Whatever, you thought. It is what it is.

You said: “So Phil finally meets with Melo on Tuesday and there are multiple reports that Phil asked him if he wanted to stay when it should have been Melo demanding to know if Phil still wants him around. Because it’s become pretty obvious that Phil thinks Melo’s isolation instincts subvert his better intentions as a player; his habit of losing his man on the perimeter is a drain on any defense; and his 32-year-old legs aren’t holding up in the fourth quarter and especially when the Knicks play on consecutive nights.

“And yeah, Phil — I mean, Rosen — wasn’t wrong about all that, or about Melo’s so-called leadership skills.”

“O.K.,” Dolan said. “So I’ll just order Phil to tell Melo we want him out and then we can get some high draft picks, a young player or two and build around K.P.”

“Not that simple,” you said.

“Why not?” Dolan said. “Boston got, like, 15 first-rounders from the Nets for Paul Pierce and Kevin Garnett, and they were already 74 years old.”

You said: “Billy King’s not working in the league anymore and at least Pierce and Garnett had championship credentials. A deal is possible, but it’s highly unlikely that you’ll get anything close to commensurate quality when Melo is holding all the cards about where he goes.”

“But can’t we make life miserable for him the way we did with Marbury?” Dolan said.

You said: “Melo is not Marbury. Until K.P. can bring it every night, Melo is still your best player. He is very smart with the media — by saying he gets blamed for every loss, he deflects the blame that he actually deserves. Enough people think he plays hurt and without much support. He also loves being a celebrity in New York and figures he can chase a title elsewhere as a cheaper, more subordinate, player when his contract is up in 2019.”

Dolan said: “So I keep Melo and fire Phil? Now we have to start all over again with a new regime, and what’s the upside there?”

You said: “Well, until this season, I was still willing to give Phil the benefit of the doubt, mainly because he drafted K.P. I was willing to overlook the questionable trades and the Derek Fisher fiasco.

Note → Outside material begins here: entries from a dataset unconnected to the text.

-- pv_equiv track=rewrite | github.com/maspayn3/coding_practice | python/2873_max_val_of_triplet_I.py | max_triplet_value_bf
-- ===== SOURCE A (Python) =====
-- def max_triplet_value_bf(nums):
--     max_value = 0
--     for i, i_val in enumerate(nums):
--         for j, j_val  in enumerate(nums[i + 1:], start=i+1):
--             for k, k_val in enumerate(nums[j + 1:], start=j+1):
--
--                 value = (i_val - j_val) * k_val
--                 if value > max_value:
--                     max_value = value
--
--     return max_value
-- ===== SOURCE B (Python) =====
-- def max_triplet_value_bf(nums):
--     # One pass: track max/min prefix value and max/min pair difference.
--     # max over (i,j) of (nums[i]-nums[j])*x is max(max_d*x, min_d*x).
--     if len(nums) < 3:
--         return 0
--     ans = 0
--     max_v = min_v = nums[0]
--     max_d = min_d = nums[0] - nums[1]
--     prev = nums[1]
--     for x in nums[2:]:
--         v1 = max_d * x
--         if v1 > ans:
--             ans = v1
--         v2 = min_d * x
--         if v2 > ans:
--             ans = v2
--         if prev > max_v:
--             max_v = prev
--         if prev < min_v:
--             min_v = prev
--         d1 = max_v - x
--         if d1 > max_d:
--             max_d = d1
--         d2 = min_v - x
--         if d2 < min_d:
--             min_d = d2
--         prev = x
--     return ans
-- ===== Notes on version B (the rewrite author's own statement) =====
-- stated objective: faster
-- what changed: Replaced the triple nested scan over all i<j<k with a single left-to-right pass maintaining max/min prefix value and max/min pair difference (both extremes are needed because nums may be negative), so each element contributes in O(1).
import Mathlib
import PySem

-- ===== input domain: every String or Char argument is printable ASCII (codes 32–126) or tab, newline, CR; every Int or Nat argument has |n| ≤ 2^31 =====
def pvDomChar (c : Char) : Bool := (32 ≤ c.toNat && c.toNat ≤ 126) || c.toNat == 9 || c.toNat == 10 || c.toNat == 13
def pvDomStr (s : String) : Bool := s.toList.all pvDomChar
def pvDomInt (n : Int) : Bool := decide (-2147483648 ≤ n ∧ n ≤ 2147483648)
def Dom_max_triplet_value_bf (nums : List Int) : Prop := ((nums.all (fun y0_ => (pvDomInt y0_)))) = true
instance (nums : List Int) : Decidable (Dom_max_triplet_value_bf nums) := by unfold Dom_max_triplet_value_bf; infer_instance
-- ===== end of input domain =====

But the inane comments on Twitter, the nonsense about LeBron’s posse, going after Melo when the team was playing well and making poor Jeff Hornacek clean that up and the Derrick Rose mess, too, it’s all so dysfunctional.”

Dolan said, “But he swears to me we can still make the playoffs if they’ll just execute the triangle.”

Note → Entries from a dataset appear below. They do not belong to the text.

-- pv_equiv track=rewrite | github.com/033-Archita/LectureAI | formatter.py | add_page_breaks
-- ===== SOURCE A (Python) =====
-- def add_page_breaks(notes: str, every_n_sections: int = 3) -> str:
--     """
--     Add page break markers for printing
--
--     Args:
--         notes: Formatted notes
--         every_n_sections: Add break after every N sections
--
--     Returns:
--         Notes with page break markers
--     """
--     lines = notes.split('\n')
--     result = []
--     section_count = 0
--
--     for line in lines:
--         result.append(line)
--
--         if line.strip().startswith('#'):
--             section_count += 1
--             if section_count % every_n_sections == 0:
--                 result.append('\n<div style="page-break-after: always;"></div>\n')
--
--     return '\n'.join(result)
-- ===== SOURCE B (Python) =====
-- PAGE_BREAK = '\n<div style="page-break-after: always;"></div>\n'
--
--
-- def add_page_breaks(notes: str, every_n_sections: int = 3) -> str:
--     """Two-phase rewrite: first compute a break flag per line, then assemble
--     the output with a flat comprehension over the (line, flag) pairs."""
--     lines = notes.split('\n')
--     flags = []
--     count = 0
--     for line in lines:
--         is_break = False
--         if line.strip().startswith('#'):
--             count += 1
--             is_break = (count % every_n_sections == 0)
--         flags.append(is_break)
--     pieces = [seg for line, f in zip(lines, flags)
--               for seg in ([line, PAGE_BREAK] if f else [line])]
--     return '\n'.join(pieces)
-- ===== Notes on version B (the rewrite author's own statement) =====
-- stated objective: alternative
-- what changed: B replaces A's single fold that interleaves counting and output-building with a two-phase decomposition: a first pass computes a per-line break flag, and a flat comprehension over zip(lines, flags) assembles the pieces; same O(n) cost.
import Mathlib
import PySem

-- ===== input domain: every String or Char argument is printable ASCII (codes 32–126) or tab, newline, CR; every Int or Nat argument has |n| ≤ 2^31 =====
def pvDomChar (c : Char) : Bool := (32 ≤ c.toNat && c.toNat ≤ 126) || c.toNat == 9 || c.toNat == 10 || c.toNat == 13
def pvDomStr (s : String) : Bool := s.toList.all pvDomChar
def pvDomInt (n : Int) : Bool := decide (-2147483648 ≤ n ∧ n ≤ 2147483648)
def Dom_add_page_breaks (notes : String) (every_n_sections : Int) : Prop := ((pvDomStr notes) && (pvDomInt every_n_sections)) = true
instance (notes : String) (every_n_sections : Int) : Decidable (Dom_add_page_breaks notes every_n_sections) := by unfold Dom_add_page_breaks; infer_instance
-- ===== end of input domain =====

-- B changes the decomposition (flags pass + flat assembly) instead of A's single
-- fold interleaving counting and output; same cost, return value proved equal.

-- s.split('\n'): sep is the nonempty literal "\n", so split? is always some (exact)
def pbSplit (s : String) : List String := (PySem.Str.split? s "\n").getD []

def pbMarker : String := "\n<div style=\"page-break-after: always;\"></div>\n"

-- ===== PORT A =====
def add_page_breaks (notes : String) (every_n_sections : Int) : String :=
  let lines := pbSplit notes
  let st := lines.foldl (fun (st : List String × Int) line =>
    let result := st.1 ++ [line]
    if PySem.Str.startswith (PySem.Str.strip line) "#" then
      let c := st.2 + 1
      if PySem.Int.mod c every_n_sections == 0 then (result ++ [pbMarker], c)
      else (result, c)
    else (result, st.2)) ([], 0)
  PySem.Str.join "\n" st.1

-- ===== PORT B =====
-- first pass of Source B: one break flag per line
def pbFlags (lines : List String) (every_n_sections : Int) : List Bool :=
  (lines.foldl (fun (st : List Bool × Int) line =>
    if PySem.Str.startswith (PySem.Str.strip line) "#" then
      let c := st.2 + 1
      (st.1 ++ [PySem.Int.mod c every_n_sections == 0], c)
    else (st.1 ++ [false], st.2)) ([], 0)).1

def add_page_breaks_alt (notes : String) (every_n_sections : Int) : String :=
  let lines := pbSplit notes
  let pieces := (lines.zip (pbFlags lines every_n_sections)).flatMap
    (fun p => if p.2 then [p.1, pbMarker] else [p.1])
  PySem.Str.join "\n" pieces

-- ===== PRECONDITION & SPEC =====
-- Pre_ excludes exactly the inputs on which Python A raises ZeroDivisionError:
-- every_n_sections = 0 together with at least one heading line.
def Pre_add_page_breaks (notes : String) (every_n_sections : Int) : Prop :=
  every_n_sections ≠ 0 ∨
    (pbSplit notes).all
      (fun l => !PySem.Str.startswith (PySem.Str.strip l) "#") = true
instance (notes : String) (every_n_sections : Int) : Decidable (Pre_add_page_breaks notes every_n_sections) := by unfold Pre_add_page_breaks; infer_instance

def pvWitness_add_page_breaks : String × Int := ("# intro\ntext\n# more", 2)

def Spec_add_page_breaks (notes : String) (every_n_sections : Int) (out : String) : Prop := out = add_page_breaks_alt notes every_n_sections
instance (notes : String) (every_n_sections : Int) (out : String) : Decidable (Spec_add_page_breaks notes every_n_sections out) := by unfold Spec_add_page_breaks; infer_instance

-- ===== CLAIM (what is proved, stated in full; the proofs are below) =====
def Claim_equal_add_page_breaks : Prop := ∀ (notes : String) (every_n_sections : Int), Dom_add_page_breaks notes every_n_sections → Pre_add_page_breaks notes every_n_sections → Spec_add_page_breaks notes every_n_sections (add_page_breaks notes every_n_sections)

-- ===== LEMMAS AND PROOFS =====

-- the per-line flags, written as structural recursion on the lines with the running
-- count; parametric in the heading test p and the break test m so the lemmas below
-- apply to both ports' folds syntactically
def pbFlagsRec (p : String → Bool) (m : Int → Bool) : List String → Int → List Bool
  | [], _ => []
  | l :: ls, c =>
    if p l then (m (c + 1)) :: pbFlagsRec p m ls (c + 1)
    else false :: pbFlagsRec p m ls c

theorem pbFlags_fold_eq (p : String → Bool) (m : Int → Bool) (lines : List String) :
    ∀ (fs : List Bool) (c : Int),
      (lines.foldl (fun (st : List Bool × Int) line =>
        if p line = true then (st.1 ++ [m (st.2 + 1)], st.2 + 1)
        else (st.1 ++ [false], st.2)) (fs, c)).1 = fs ++ pbFlagsRec p m lines c := by
  induction lines with
  | nil => intro fs c; simp [pbFlagsRec]
  | cons l ls ih =>
    intro fs c
    rw [List.foldl_cons]
    by_cases h : p l = true
    · rw [if_pos h, ih]
      simp [pbFlagsRec, h]
    · rw [if_neg h, ih]
      simp [pbFlagsRec, h]

theorem foldA_eq (p : String → Bool) (m : Int → Bool) (lines : List String) :
    ∀ (acc : List String) (c : Int),
      (lines.foldl (fun (st : List String × Int) line =>
        if p line = true then
          if m (st.2 + 1) = true then (st.1 ++ [line] ++ [pbMarker], st.2 + 1)
          else (st.1 ++ [line], st.2 + 1)
        else (st.1 ++ [line], st.2)) (acc, c)).1 =
      acc ++ (lines.zip (pbFlagsRec p m lines c)).flatMap
        (fun q => if q.2 then [q.1, pbMarker] else [q.1]) := by
  induction lines with
  | nil => intro acc c; simp
  | cons l ls ih =>
    intro acc c
    rw [List.foldl_cons]
    by_cases h : p l = true
    · by_cases hm : m (c + 1) = true
      · rw [if_pos h, if_pos hm, ih]
        simp [pbFlagsRec, h, hm]
      · rw [if_pos h, if_neg hm, ih]
        simp [pbFlagsRec, h, hm]
    · rw [if_neg h, ih]
      simp [pbFlagsRec, h]

-- instantiated, beta-reduced forms of the two fold lemmas, used by the verdict proof
theorem foldA_eq' (n : Int) (lines : List String) (acc : List String) (c : Int) :
    (lines.foldl (fun (st : List String × Int) line =>
      if PySem.Str.startswith (PySem.Str.strip line) "#" = true then
        if (PySem.Int.mod (st.2 + 1) n == 0) = true then (st.1 ++ [line] ++ [pbMarker], st.2 + 1)
        else (st.1 ++ [line], st.2 + 1)
      else (st.1 ++ [line], st.2)) (acc, c)).1 =
    acc ++ (lines.zip (pbFlagsRec (fun line => PySem.Str.startswith (PySem.Str.strip line) "#")
        (fun c => PySem.Int.mod c n == 0) lines c)).flatMap
      (fun q => if q.2 then [q.1, pbMarker] else [q.1]) :=
  foldA_eq (fun line => PySem.Str.startswith (PySem.Str.strip line) "#")
    (fun c => PySem.Int.mod c n == 0) lines acc c

theorem pbFlags_fold_eq' (n : Int) (lines : List String) (fs : List Bool) (c : Int) :
    (lines.foldl (fun (st : List Bool × Int) line =>
      if PySem.Str.startswith (PySem.Str.strip line) "#" = true then
        (st.1 ++ [PySem.Int.mod (st.2 + 1) n == 0], st.2 + 1)
      else (st.1 ++ [false], st.2)) (fs, c)).1 =
    fs ++ pbFlagsRec (fun line => PySem.Str.startswith (PySem.Str.strip line) "#")
      (fun c => PySem.Int.mod c n == 0) lines c :=
  pbFlags_fold_eq (fun line => PySem.Str.startswith (PySem.Str.strip line) "#")
    (fun c => PySem.Int.mod c n == 0) lines fs c

-- ===== VERDICT (by name: the statement is the Claim_ definition above) =====
theorem add_page_breaks_spec : Claim_equal_add_page_breaks := by
  intro notes n _ _
  unfold Spec_add_page_breaks add_page_breaks add_page_breaks_alt pbFlags
  show PySem.Str.join "\n"
      ((pbSplit notes).foldl (fun (st : List String × Int) line =>
        if PySem.Str.startswith (PySem.Str.strip line) "#" = true then
          if (PySem.Int.mod (st.2 + 1) n == 0) = true then (st.1 ++ [line] ++ [pbMarker], st.2 + 1)
          else (st.1 ++ [line], st.2 + 1)
        else (st.1 ++ [line], st.2)) ([], 0)).1 =
    PySem.Str.join "\n"
      (((pbSplit notes).zip ((pbSplit notes).foldl (fun (st : List Bool × Int) line =>
        if PySem.Str.startswith (PySem.Str.strip line) "#" = true then
          (st.1 ++ [PySem.Int.mod (st.2 + 1) n == 0], st.2 + 1)
        else (st.1 ++ [false], st.2)) ([], 0)).1).flatMap
        (fun q => if q.2 then [q.1, pbMarker] else [q.1]))
  rw [foldA_eq', pbFlags_fold_eq', List.nil_append, List.nil_append]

You said: “Hornacek doesn’t want to coach it. The players don’t want to play it, and how many free agents will even consider coming here with all this weirdness, with Phil bigfooting his coach and taking ill-timed shots at people in Rosen’s column and elsewhere? Phil was supposed to attract talent with all his rings, not repel it. He was supposed to be the antidote to you, Mr. D., no offense.”

Well, maybe some offense, you thought.

You said: “The point is, Phil’s eccentric behavior is giving the Garden an even crazier reputation than it already had. In the grand scheme, that’s worse than any of Melo’s nightly transgressions.”

“So you’re voting thumbs-down on Phil,” Dolan said.

“I guess I am,” you said. “But couldn’t his successor also take a shot at persuading Melo to waive the no-trade?”

Dolan sighed. Whatever, you thought. It is what it is.